Der Standortwechsel nach Amsterdam veränderte die Moscow Times zusätzlich. Erreichte sie davor ein überwiegend englischsprachiges Publikum, ging es jetzt auch darum, russischsprachige Leser:innen über die Realitäten in der Ukraine zu informieren und Putins Propaganda entgegenzuwirken.
Heute zählt ihr russischsprachiger Telegram-Kanal über 107.000 Abonnent:innen und ist damit der zweitgrößte Kanal eines unabhängigen russischen Mediums. Finanziell ist es ein Bangen: Ein Viertel des Budgets kommt aus eigenen Einnahmen und Spenden, der Rest von internationalen Stiftungen und Unternehmen.
In ihren Beiträgen zitieren die Moscow Times oft Insider aus dem Kreml. Ihre ausführliche Berichterstattung über die ethnischen Minderheiten in Russland setzt sie von anderen Medien ab. Etwas, worauf die Redaktion stolz ist.

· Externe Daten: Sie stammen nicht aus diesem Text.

-- pv_equiv track=rewrite | github.com/FERBP3/Sistema-de-Hill | hill.py | mapMessage
-- ===== SOURCE A (Python) =====
-- def mapLetter(a):
--     a = a.upper()
--     mapped = -1
--     alphabet = "ABCDEFGHIJKLMNÑOPQRSTUVWXYZ"
--     for index,letter in enumerate(alphabet):
--         if a == letter:
--             mapped = index
--     return mapped
--
-- def mapMessage(message, n):
--     ngramas = []
--     ngrama = []
--     for letter in message:
--         ngrama.append(mapLetter(letter))
--         if (len(ngrama) % n) == 0:
--             ngramas.append(ngrama)
--             ngrama = []
--     return ngramas
-- ===== SOURCE B (Python) =====
-- def mapMessage(message, n):
--     if not message:
--         return []
--     alphabet = "ABCDEFGHIJKLMNÑOPQRSTUVWXYZ"
--     stop = len(message) // n * n
--     return [[alphabet.find(c.upper()) for c in message[i:i + n]]
--             for i in range(0, stop, n)]
-- ===== Notes on version B (the rewrite author's own statement) =====
-- stated objective: simpler
-- what changed: Replaces A's streaming accumulator (append each mapped letter, flush whenever len % n == 0) and its per-letter enumerate scan with a direct index-sliced comprehension over range(0, len//n*n, n) using str.find for the letter index.
-- intended difference: For n < 0 with |n| <= len(message), A's 'len % n == 0' test accidentally fires at multiples of |n| so A returns groups of size |n|, while B's empty range yields []; an empty result is the intended reading of a negative group size. — e.g. on mapMessage("AB", -2): A returns [[0, 1]], B returns []
import Mathlib
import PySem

Putins Propaganda ist heute salonfähig
Putins Propaganda beschäftigt die Journalist:innen hier aber am meisten. „Das Regime ist in seiner Propaganda sehr gut geworden. Immerhin machen sie das schon seit 25 Jahren“, kommentiert Gubsky.
Vor allem die Auswirkung auf die normalen Bürger:innen Russlands machen ihm Sorgen. „Sie machen die Menschen zu Zynikern. Die Logik des Kreml ist eigentlich einfach: ‚Okay, ja, wir lügen, aber alle anderen lügen auch. Deswegen darfst du niemandem vertrauen, glaube nichts.‘ Das ist die Message.“
Wie leicht vor allem Politiker:innen heute in die Falle der russischen Propaganda tappen, beobachtet er schon lange. Als der neue US-Präsident Donald Trump vor kurzem behauptete, die Ukraine trage die Schuld für die russische Invasion, war wohl ein Höhepunkt erreicht.
Krieg ist für Putin ein absolut natürlicher Zustand.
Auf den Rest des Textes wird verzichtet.